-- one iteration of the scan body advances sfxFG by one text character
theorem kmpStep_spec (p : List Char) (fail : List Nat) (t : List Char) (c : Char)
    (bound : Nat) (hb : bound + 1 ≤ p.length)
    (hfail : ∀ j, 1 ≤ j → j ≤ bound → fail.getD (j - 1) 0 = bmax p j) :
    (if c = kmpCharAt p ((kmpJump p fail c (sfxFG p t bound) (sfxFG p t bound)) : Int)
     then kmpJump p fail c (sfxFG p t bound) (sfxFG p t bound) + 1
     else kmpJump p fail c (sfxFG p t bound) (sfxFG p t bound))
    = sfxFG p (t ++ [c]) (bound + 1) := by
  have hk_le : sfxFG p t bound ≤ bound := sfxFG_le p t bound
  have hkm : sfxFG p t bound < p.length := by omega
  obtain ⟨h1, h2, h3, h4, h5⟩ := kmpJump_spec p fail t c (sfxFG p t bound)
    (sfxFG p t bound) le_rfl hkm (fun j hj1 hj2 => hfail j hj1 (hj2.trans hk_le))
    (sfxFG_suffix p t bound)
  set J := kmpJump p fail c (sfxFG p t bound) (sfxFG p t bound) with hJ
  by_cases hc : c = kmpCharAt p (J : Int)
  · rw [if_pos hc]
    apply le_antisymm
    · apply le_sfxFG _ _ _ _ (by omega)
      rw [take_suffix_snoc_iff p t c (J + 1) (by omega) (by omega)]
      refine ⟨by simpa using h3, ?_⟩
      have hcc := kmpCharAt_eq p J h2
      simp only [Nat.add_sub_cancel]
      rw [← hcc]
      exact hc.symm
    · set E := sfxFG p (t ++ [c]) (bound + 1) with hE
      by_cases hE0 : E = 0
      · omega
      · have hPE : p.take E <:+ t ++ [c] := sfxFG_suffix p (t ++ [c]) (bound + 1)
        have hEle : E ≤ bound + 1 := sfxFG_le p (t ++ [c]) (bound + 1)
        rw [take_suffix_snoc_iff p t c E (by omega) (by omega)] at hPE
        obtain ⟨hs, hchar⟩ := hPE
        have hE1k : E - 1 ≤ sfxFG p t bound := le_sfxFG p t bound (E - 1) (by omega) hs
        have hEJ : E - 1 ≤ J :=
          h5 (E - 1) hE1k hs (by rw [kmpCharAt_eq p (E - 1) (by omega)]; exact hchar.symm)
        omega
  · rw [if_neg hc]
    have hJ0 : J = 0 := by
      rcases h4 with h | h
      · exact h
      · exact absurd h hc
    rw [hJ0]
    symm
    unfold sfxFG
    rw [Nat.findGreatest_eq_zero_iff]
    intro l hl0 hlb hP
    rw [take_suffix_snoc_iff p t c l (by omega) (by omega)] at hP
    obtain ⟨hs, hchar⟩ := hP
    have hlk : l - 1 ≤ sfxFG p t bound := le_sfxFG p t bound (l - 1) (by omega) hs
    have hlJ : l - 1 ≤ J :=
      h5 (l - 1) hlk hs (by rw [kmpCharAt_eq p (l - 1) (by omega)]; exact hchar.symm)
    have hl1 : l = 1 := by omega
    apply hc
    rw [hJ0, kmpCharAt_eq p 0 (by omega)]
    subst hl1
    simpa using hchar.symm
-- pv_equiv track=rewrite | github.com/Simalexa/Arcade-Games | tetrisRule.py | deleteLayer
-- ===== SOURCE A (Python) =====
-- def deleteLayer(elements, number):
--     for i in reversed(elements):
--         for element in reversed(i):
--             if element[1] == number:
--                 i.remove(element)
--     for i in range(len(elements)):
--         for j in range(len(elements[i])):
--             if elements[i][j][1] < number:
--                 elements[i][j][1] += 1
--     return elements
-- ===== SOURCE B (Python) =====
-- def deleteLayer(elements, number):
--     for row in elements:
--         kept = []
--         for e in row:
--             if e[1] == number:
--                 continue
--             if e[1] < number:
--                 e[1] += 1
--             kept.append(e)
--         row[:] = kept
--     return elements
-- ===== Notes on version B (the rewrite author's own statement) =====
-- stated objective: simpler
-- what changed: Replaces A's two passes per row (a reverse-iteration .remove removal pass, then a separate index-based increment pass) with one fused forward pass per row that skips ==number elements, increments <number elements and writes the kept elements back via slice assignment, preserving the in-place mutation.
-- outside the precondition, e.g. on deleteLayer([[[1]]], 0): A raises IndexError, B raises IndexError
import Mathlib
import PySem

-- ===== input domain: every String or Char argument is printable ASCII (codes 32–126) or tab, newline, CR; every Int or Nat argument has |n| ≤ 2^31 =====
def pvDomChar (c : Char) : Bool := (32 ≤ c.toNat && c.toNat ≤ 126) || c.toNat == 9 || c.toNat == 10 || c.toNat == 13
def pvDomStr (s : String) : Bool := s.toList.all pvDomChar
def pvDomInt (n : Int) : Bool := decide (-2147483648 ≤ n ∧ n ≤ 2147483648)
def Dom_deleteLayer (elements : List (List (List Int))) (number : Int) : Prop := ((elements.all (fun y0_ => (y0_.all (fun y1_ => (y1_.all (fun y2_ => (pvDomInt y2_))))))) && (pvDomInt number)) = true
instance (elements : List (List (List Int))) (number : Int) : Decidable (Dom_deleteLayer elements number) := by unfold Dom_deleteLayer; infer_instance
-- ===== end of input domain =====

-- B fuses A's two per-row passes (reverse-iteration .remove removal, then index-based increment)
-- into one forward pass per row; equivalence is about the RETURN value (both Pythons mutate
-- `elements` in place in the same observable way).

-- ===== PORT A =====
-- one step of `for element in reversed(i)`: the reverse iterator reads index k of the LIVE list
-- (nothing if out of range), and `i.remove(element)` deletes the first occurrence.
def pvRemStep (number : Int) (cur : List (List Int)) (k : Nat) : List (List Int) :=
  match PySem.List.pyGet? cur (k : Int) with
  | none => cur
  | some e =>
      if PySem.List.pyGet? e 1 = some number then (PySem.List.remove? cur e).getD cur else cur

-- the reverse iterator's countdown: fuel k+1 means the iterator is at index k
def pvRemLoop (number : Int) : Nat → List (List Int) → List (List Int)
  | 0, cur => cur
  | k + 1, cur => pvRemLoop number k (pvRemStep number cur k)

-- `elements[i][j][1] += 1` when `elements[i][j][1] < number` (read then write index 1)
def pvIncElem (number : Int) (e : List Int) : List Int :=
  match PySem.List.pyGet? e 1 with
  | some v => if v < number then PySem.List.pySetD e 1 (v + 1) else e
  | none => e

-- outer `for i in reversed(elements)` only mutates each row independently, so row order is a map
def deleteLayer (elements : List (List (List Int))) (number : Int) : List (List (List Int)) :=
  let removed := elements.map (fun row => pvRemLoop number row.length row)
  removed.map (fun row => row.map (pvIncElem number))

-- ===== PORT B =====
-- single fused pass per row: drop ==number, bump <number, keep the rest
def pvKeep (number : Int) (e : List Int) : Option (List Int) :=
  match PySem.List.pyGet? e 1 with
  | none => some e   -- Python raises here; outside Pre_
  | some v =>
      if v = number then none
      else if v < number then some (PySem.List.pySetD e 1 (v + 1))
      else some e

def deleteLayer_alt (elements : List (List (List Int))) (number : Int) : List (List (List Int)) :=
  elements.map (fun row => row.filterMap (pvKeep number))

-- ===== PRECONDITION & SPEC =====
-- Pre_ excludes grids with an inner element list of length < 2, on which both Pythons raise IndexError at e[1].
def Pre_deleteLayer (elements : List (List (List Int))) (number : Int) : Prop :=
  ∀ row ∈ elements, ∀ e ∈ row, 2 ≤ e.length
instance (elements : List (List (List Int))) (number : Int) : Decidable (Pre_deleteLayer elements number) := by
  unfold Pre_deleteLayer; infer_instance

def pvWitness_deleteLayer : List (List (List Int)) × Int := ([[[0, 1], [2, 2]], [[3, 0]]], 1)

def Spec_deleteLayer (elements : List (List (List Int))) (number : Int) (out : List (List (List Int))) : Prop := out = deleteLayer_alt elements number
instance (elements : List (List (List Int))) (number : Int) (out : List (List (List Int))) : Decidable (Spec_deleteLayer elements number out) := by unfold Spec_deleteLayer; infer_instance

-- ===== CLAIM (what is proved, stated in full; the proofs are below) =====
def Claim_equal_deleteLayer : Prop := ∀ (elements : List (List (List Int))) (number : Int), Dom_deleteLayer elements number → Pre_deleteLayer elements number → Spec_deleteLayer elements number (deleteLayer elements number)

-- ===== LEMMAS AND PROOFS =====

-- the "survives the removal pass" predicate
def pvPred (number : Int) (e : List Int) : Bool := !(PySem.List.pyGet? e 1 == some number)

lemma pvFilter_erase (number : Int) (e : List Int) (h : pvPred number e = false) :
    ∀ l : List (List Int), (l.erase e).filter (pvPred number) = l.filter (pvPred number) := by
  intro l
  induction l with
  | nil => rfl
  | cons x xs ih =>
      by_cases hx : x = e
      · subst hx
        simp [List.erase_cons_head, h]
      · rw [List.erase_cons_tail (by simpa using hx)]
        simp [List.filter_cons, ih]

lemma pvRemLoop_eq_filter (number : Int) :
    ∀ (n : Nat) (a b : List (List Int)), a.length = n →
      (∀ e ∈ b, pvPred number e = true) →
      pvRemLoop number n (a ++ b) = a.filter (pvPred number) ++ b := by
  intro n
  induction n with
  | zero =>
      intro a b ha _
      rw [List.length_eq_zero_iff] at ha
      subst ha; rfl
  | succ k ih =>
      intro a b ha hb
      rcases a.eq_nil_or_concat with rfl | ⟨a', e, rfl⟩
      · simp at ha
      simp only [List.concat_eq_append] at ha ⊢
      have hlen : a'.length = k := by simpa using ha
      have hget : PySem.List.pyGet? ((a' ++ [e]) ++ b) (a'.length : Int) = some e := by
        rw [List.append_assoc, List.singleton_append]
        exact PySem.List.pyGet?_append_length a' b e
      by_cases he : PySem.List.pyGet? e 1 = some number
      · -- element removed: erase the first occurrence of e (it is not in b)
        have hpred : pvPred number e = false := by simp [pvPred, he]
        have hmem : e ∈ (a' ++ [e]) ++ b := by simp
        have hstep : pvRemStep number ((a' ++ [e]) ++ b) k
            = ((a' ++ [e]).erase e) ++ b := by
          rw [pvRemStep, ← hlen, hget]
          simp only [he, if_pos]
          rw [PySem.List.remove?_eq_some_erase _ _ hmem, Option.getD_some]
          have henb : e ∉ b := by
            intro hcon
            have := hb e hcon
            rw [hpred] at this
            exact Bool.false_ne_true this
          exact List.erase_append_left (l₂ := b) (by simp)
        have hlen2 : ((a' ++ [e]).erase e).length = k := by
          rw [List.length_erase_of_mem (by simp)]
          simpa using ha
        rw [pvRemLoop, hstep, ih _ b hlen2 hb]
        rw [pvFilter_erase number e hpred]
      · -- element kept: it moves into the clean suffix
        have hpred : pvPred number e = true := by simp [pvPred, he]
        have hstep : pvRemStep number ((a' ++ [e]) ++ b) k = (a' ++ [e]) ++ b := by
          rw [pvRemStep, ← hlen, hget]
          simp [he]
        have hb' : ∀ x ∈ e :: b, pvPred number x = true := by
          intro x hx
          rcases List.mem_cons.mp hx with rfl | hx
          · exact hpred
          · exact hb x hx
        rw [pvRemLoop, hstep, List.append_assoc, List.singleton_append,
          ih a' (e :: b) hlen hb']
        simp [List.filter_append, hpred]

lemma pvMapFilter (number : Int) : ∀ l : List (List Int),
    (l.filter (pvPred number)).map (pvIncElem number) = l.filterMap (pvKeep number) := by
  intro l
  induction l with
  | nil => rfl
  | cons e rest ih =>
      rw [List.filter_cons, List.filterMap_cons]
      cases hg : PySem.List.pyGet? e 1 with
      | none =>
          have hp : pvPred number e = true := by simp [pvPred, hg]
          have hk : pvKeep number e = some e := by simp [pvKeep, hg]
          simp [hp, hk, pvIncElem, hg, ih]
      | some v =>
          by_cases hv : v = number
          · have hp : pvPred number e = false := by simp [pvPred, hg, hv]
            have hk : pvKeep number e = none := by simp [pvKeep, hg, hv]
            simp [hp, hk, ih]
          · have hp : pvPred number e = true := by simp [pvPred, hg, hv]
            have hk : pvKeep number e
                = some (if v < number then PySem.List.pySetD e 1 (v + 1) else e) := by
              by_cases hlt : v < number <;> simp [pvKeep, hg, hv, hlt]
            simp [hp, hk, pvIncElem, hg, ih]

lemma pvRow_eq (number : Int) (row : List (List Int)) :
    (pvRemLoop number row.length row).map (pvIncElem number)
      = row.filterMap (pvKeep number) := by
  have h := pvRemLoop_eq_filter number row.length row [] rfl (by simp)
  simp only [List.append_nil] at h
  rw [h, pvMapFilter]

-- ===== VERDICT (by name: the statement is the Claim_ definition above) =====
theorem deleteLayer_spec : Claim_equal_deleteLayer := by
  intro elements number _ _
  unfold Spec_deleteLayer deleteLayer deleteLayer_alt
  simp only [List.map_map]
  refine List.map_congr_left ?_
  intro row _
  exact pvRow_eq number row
+ + +
The expected answer is an exact copy of the lines above, beginning at the line with "by_cases hlt : v" and ending at the line with "rw [h, pvMapFilter]", with both ends in.

Your response:
              by_cases hlt : v < number <;> simp [pvKeep, hg, hv, hlt]
            simp [hp, hk, pvIncElem, hg, ih]

lemma pvRow_eq (number : Int) (row : List (List Int)) :
    (pvRemLoop number row.length row).map (pvIncElem number)
      = row.filterMap (pvKeep number) := by
  have h := pvRemLoop_eq_filter number row.length row [] rfl (by simp)
  simp only [List.append_nil] at h
  rw [h, pvMapFilter]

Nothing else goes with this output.